Jour 2

by isabellebernierconnexion


Jour 2

Matinée fatiguée.  Cinquante-deux jours, c’est différent de cinquante-deux semaines.  Ça veut dire que tout se précipite – enfin, dépendant de nos modes de croisière habituels.  Ce matin: marmots en cuisine, à moitié endormis…et maman qui déborde du stress d’un départ plus ou moins coordonné.  Me voici (photo), après les avoir ”livrés” à leur école respective.  Tout va bien. Tout va bien.  TOUT VA BIEN (je peux y croire).  Je me rappelle d’inspirer, puis d’expirer.

Constatation: j’ai encore transmis un stress aux enfants, lesquels me l’ont bien rendu en refusant de coopérer.  Un matin bombe de fatigue.  Un matin yoga, Chi Gong ou café, selon la routine.   Un matin plein et vide à la fois. Et beaucoup d’étude à faire.

Question de la journée: avoir un focus, est-ce que ça veut dire avoir une, rien qu’une vision?

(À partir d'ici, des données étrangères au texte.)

-- pv_equiv track=rewrite | github.com/morenocuratelo/NeuroGraph | src/ui/pages/2_Explorer.py | color_for_labels
-- ===== SOURCE A (Python) =====
-- from typing import Any, Dict, List
--
-- def color_for_labels(labels: List[str]) -> str:
--     labels_upper = {label.upper() for label in labels}
--     if "ANATOMIA" in labels_upper or "ANATOMY" in labels_upper:
--         return "#ff7f0e"
--     if "MOLECOLA" in labels_upper or "MOLECULE" in labels_upper:
--         return "#1f77b4"
--     if "PATOLOGIA" in labels_upper or "PATHOLOGY" in labels_upper:
--         return "#d62728"
--     return "#7f7f7f"
-- ===== SOURCE B (Python) =====
-- _PRIORITY = {
--     "ANATOMIA": 0, "ANATOMY": 0,
--     "MOLECOLA": 1, "MOLECULE": 1,
--     "PATOLOGIA": 2, "PATHOLOGY": 2,
-- }
-- _COLORS = ["#ff7f0e", "#1f77b4", "#d62728"]
--
-- def color_for_labels(labels):
--     best = None
--     for label in labels:
--         p = _PRIORITY.get(label.upper())
--         if p is not None and (best is None or p < best):
--             best = p
--     return _COLORS[best] if best is not None else "#7f7f7f"
-- ===== Notes on version B (the rewrite author's own statement) =====
-- stated objective: alternative
-- what changed: Replaces the build-a-set-then-three-membership-tests structure with a single pass over the labels that keeps a running minimum priority index (keyword->priority dict, colors indexed by priority).
import Mathlib
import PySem

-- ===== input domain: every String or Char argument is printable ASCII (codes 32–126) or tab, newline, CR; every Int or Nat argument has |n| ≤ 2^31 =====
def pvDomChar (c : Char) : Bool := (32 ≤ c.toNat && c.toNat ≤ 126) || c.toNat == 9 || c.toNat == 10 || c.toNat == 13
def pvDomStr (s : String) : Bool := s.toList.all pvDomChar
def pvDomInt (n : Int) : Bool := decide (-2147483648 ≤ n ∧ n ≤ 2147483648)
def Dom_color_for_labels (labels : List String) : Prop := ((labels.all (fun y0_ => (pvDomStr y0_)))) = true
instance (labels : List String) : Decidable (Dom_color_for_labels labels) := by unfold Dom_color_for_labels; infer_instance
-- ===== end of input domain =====

-- B replaces the set-then-three-membership-tests structure with a single min-priority scan; alternative decomposition, same cost.

-- ===== PORT A =====
def color_for_labels (labels : List String) : String :=
  let labels_upper : PySem.Set String := PySem.Set.ofList (labels.map PySem.Str.upper)
  if PySem.Set.contains labels_upper "ANATOMIA" || PySem.Set.contains labels_upper "ANATOMY" then
    "#ff7f0e"
  else if PySem.Set.contains labels_upper "MOLECOLA" || PySem.Set.contains labels_upper "MOLECULE" then
    "#1f77b4"
  else if PySem.Set.contains labels_upper "PATOLOGIA" || PySem.Set.contains labels_upper "PATHOLOGY" then
    "#d62728"
  else
    "#7f7f7f"

-- ===== PORT B =====
def pvPriority : PySem.Dict String Int :=
  PySem.Dict.ofList [("ANATOMIA", 0), ("ANATOMY", 0), ("MOLECOLA", 1), ("MOLECULE", 1),
                     ("PATOLOGIA", 2), ("PATHOLOGY", 2)]

def pvColors : List String := ["#ff7f0e", "#1f77b4", "#d62728"]

def color_for_labels_alt (labels : List String) : String :=
  let best : Option Int := labels.foldl (fun best label =>
    match PySem.Dict.get? pvPriority (PySem.Str.upper label) with
    | some p => if best.isNone || p < best.getD 0 then some p else best
    | none => best) none
  match best with
  | some b => (PySem.List.pyGet? pvColors b).getD "#7f7f7f"  -- COLORS[best]; index always in range
  | none => "#7f7f7f"

-- ===== PRECONDITION & SPEC =====
def Spec_color_for_labels (labels : List String) (out : String) : Prop := out = color_for_labels_alt labels
instance (labels : List String) (out : String) : Decidable (Spec_color_for_labels labels out) := by unfold Spec_color_for_labels; infer_instance

-- ===== CLAIM (what is proved, stated in full; the proofs are below) =====
def Claim_equal_color_for_labels : Prop := ∀ (labels : List String), Dom_color_for_labels labels → Spec_color_for_labels labels (color_for_labels labels)

-- ===== LEMMAS AND PROOFS =====

def pvStep (best : Option Int) (label : String) : Option Int :=
  match PySem.Dict.get? pvPriority (PySem.Str.upper label) with
  | some p => if best.isNone || p < best.getD 0 then some p else best
  | none => best

def pvOmin : Option Int → Option Int → Option Int
  | none, c => c
  | some a, none => some a
  | some a, some c => some (min a c)

def pvHas0 (labels : List String) : Bool :=
  labels.any (fun l => PySem.Str.upper l == "ANATOMIA" || PySem.Str.upper l == "ANATOMY")
def pvHas1 (labels : List String) : Bool :=
  labels.any (fun l => PySem.Str.upper l == "MOLECOLA" || PySem.Str.upper l == "MOLECULE")
def pvHas2 (labels : List String) : Bool :=
  labels.any (fun l => PySem.Str.upper l == "PATOLOGIA" || PySem.Str.upper l == "PATHOLOGY")

lemma pvStep_eq_omin (b : Option Int) (l : String) :
    pvStep b l = pvOmin b (PySem.Dict.get? pvPriority (PySem.Str.upper l)) := by
  cases b with
  | none => cases h : PySem.Dict.get? pvPriority (PySem.Str.upper l) <;> simp [pvStep, pvOmin, h]
  | some a =>
    cases h : PySem.Dict.get? pvPriority (PySem.Str.upper l) with
    | none => simp [pvStep, pvOmin, h]
    | some p =>
      simp only [pvStep, pvOmin, h, Option.isNone_some, Option.getD_some, Bool.false_or]
      by_cases hlt : p < a <;>
        simp only [hlt, decide_true, decide_false, Bool.false_eq_true, if_true, if_false,
          min_def, Option.some.injEq] <;>
        split_ifs <;> omega

lemma pvOmin_assoc (a b c : Option Int) : pvOmin (pvOmin a b) c = pvOmin a (pvOmin b c) := by
  cases a <;> cases b <;> cases c <;> simp [pvOmin, min_assoc]

lemma pvFoldl_omin (labels : List String) (b : Option Int) :
    labels.foldl pvStep b = pvOmin b (labels.foldl pvStep none) := by
  induction labels generalizing b with
  | nil => cases b <;> simp [pvOmin]
  | cons l ls ih =>
    simp only [List.foldl_cons]
    rw [ih, ih (pvStep none l), pvStep_eq_omin, pvStep_eq_omin, ← pvOmin_assoc]
    rfl

lemma pvPriority_eq :
    pvPriority = PySem.Dict.mk [("ANATOMIA", 0), ("ANATOMY", 0), ("MOLECOLA", 1), ("MOLECULE", 1),
                                ("PATOLOGIA", 2), ("PATHOLOGY", 2)] := by decide

lemma pvAny_or (l : List String) (p q : String → Bool) :
    l.any (fun x => p x || q x) = (l.any p || l.any q) := by
  induction l with
  | nil => rfl
  | cons a t ih => cases hp : p a <;> cases hq : q a <;> simp [List.any_cons, hp, hq, ih]

lemma pvPriority_get? (u : String) :
    PySem.Dict.get? pvPriority u =
      if u == "ANATOMIA" || u == "ANATOMY" then some 0
      else if u == "MOLECOLA" || u == "MOLECULE" then some 1
      else if u == "PATOLOGIA" || u == "PATHOLOGY" then some 2
      else none := by
  rw [pvPriority_eq]
  by_cases h0 : u = "ANATOMIA" <;> by_cases h1 : u = "ANATOMY" <;>
  by_cases h2 : u = "MOLECOLA" <;> by_cases h3 : u = "MOLECULE" <;>
  by_cases h4 : u = "PATOLOGIA" <;> by_cases h5 : u = "PATHOLOGY" <;>
    simp_all [PySem.Dict.get?] <;>
    exact ⟨fun h => h0 h.symm, fun h => h1 h.symm, fun h => h2 h.symm, fun h => h3 h.symm,
           fun h => h4 h.symm, fun h => h5 h.symm⟩

lemma pvFold_none_char (labels : List String) :
    labels.foldl pvStep none =
      if pvHas0 labels then some 0
      else if pvHas1 labels then some 1
      else if pvHas2 labels then some 2
      else none := by
  induction labels with
  | nil => simp [pvHas0, pvHas1, pvHas2]
  | cons l ls ih =>
    simp only [List.foldl_cons]
    rw [pvFoldl_omin, ih, pvStep_eq_omin, pvPriority_get?]
    simp only [pvHas0, pvHas1, pvHas2, List.any_cons] at *
    by_cases h0 : (PySem.Str.upper l == "ANATOMIA" || PySem.Str.upper l == "ANATOMY") = true <;>
    by_cases h1 : (PySem.Str.upper l == "MOLECOLA" || PySem.Str.upper l == "MOLECULE") = true <;>
    by_cases h2 : (PySem.Str.upper l == "PATOLOGIA" || PySem.Str.upper l == "PATHOLOGY") = true <;>
      simp_all [pvOmin] <;>
      split_ifs <;> simp

lemma pvContains_map (labels : List String) (x : String) :
    PySem.Set.contains (PySem.Set.ofList (labels.map PySem.Str.upper)) x =
      labels.any (fun l => PySem.Str.upper l == x) := by
  rcases h : labels.any (fun l => PySem.Str.upper l == x) with _ | _
  · rw [Bool.eq_false_iff]
    intro hc
    rw [PySem.Set.contains_iff, PySem.Set.mem_ofList, List.mem_map] at hc
    obtain ⟨l, hl, hx⟩ := hc
    rw [Bool.eq_false_iff] at h
    exact h (List.any_eq_true.mpr ⟨l, hl, by simp [hx]⟩)
  · obtain ⟨l, hl, hx⟩ := List.any_eq_true.mp h
    rw [PySem.Set.contains_iff, PySem.Set.mem_ofList, List.mem_map]
    exact ⟨l, hl, by simpa using hx⟩

-- ===== VERDICT (by name: the statement is the Claim_ definition above) =====
theorem color_for_labels_spec : Claim_equal_color_for_labels := by
  intro labels _
  unfold Spec_color_for_labels color_for_labels color_for_labels_alt
  show _ = (match labels.foldl pvStep none with
    | some b => (PySem.List.pyGet? pvColors b).getD "#7f7f7f"
    | none => "#7f7f7f")
  rw [pvFold_none_char]
  simp only [pvContains_map]
  rw [← pvAny_or, ← pvAny_or, ← pvAny_or]
  show (if pvHas0 labels then _ else if pvHas1 labels then _ else if pvHas2 labels then _ else _) = _
  by_cases h0 : pvHas0 labels <;> by_cases h1 : pvHas1 labels <;> by_cases h2 : pvHas2 labels <;>
    simp only [h0, h1, h2, if_true, Bool.not_eq_true] at * <;>
    simp [pvColors, PySem.List.pyGet?, PySem.List.pyIdx?]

Préoccupation: l’attachement peut faire resurgir l’inquiétude et toutes sortes de vieilles peurs.  Ça concerne les enfants, le conjoint ou la conjointe, les amis, la famille au sens large aussi.  Et j’ai le sentiment que c’est un état qui peut se dépasser dans l’affirmation.  Il existe un risque de déplaire à ceux qui nous entourent.  Dire non, mettre une limite, poser un geste, un acte, une parole d’affirmation – avec amour – peut effectivement avoir un effet marteau.  Et oui, c’est l’histoire des derniers jours ici.  Pourtant…le regret et la culpabilité, on peut choisir de s’en passer.

 Par exemple (fiction aux airs de réalité),  quand un voisin locataire (supposons qu’on vit dans un ensemble de bâtiments avec appartements) se met en colère en raison d’une histoire de feuilles d’automne.  Il exige que les enfants du voisinage évitent d’utiliser celles qui se trouvent au sol  sous prétexte qu’elles lui appartiennent. Il peut être tentant d’intervenir.  Dans ce cas, passer en mode “affirmation“ pourrait signifier que l’on expose le cadre de ce qu’on appelle le gros bon sens, en deux ou trois phrases – je vous laisse le soin d’imaginer celles qui vous viendraient à l’esprit.  De mon côté j’aurais interpellé la nature et son existence autonome.  Comme le disent si bien les autochtones, la nature ne nous appartient pas.  Il en va de même de nos enfants, nos conjoints et tout ce qui nous entoure.  Qu’on soit locataire, propriétaire ou fantôme (pour illustrer l’intangible), c’est du pareil au même.  On naît tout nu et on repart tout nu.  Le reste, c’est du détail. Et ça porte à réfléchir, car de grandes guerres auraient pu commencer en des circonstances comme celles de la chicane de feuilles.

J’ai peut-être trouvé le point de départ du focus après tout.  Vive le jour 2! Et merci les voisins.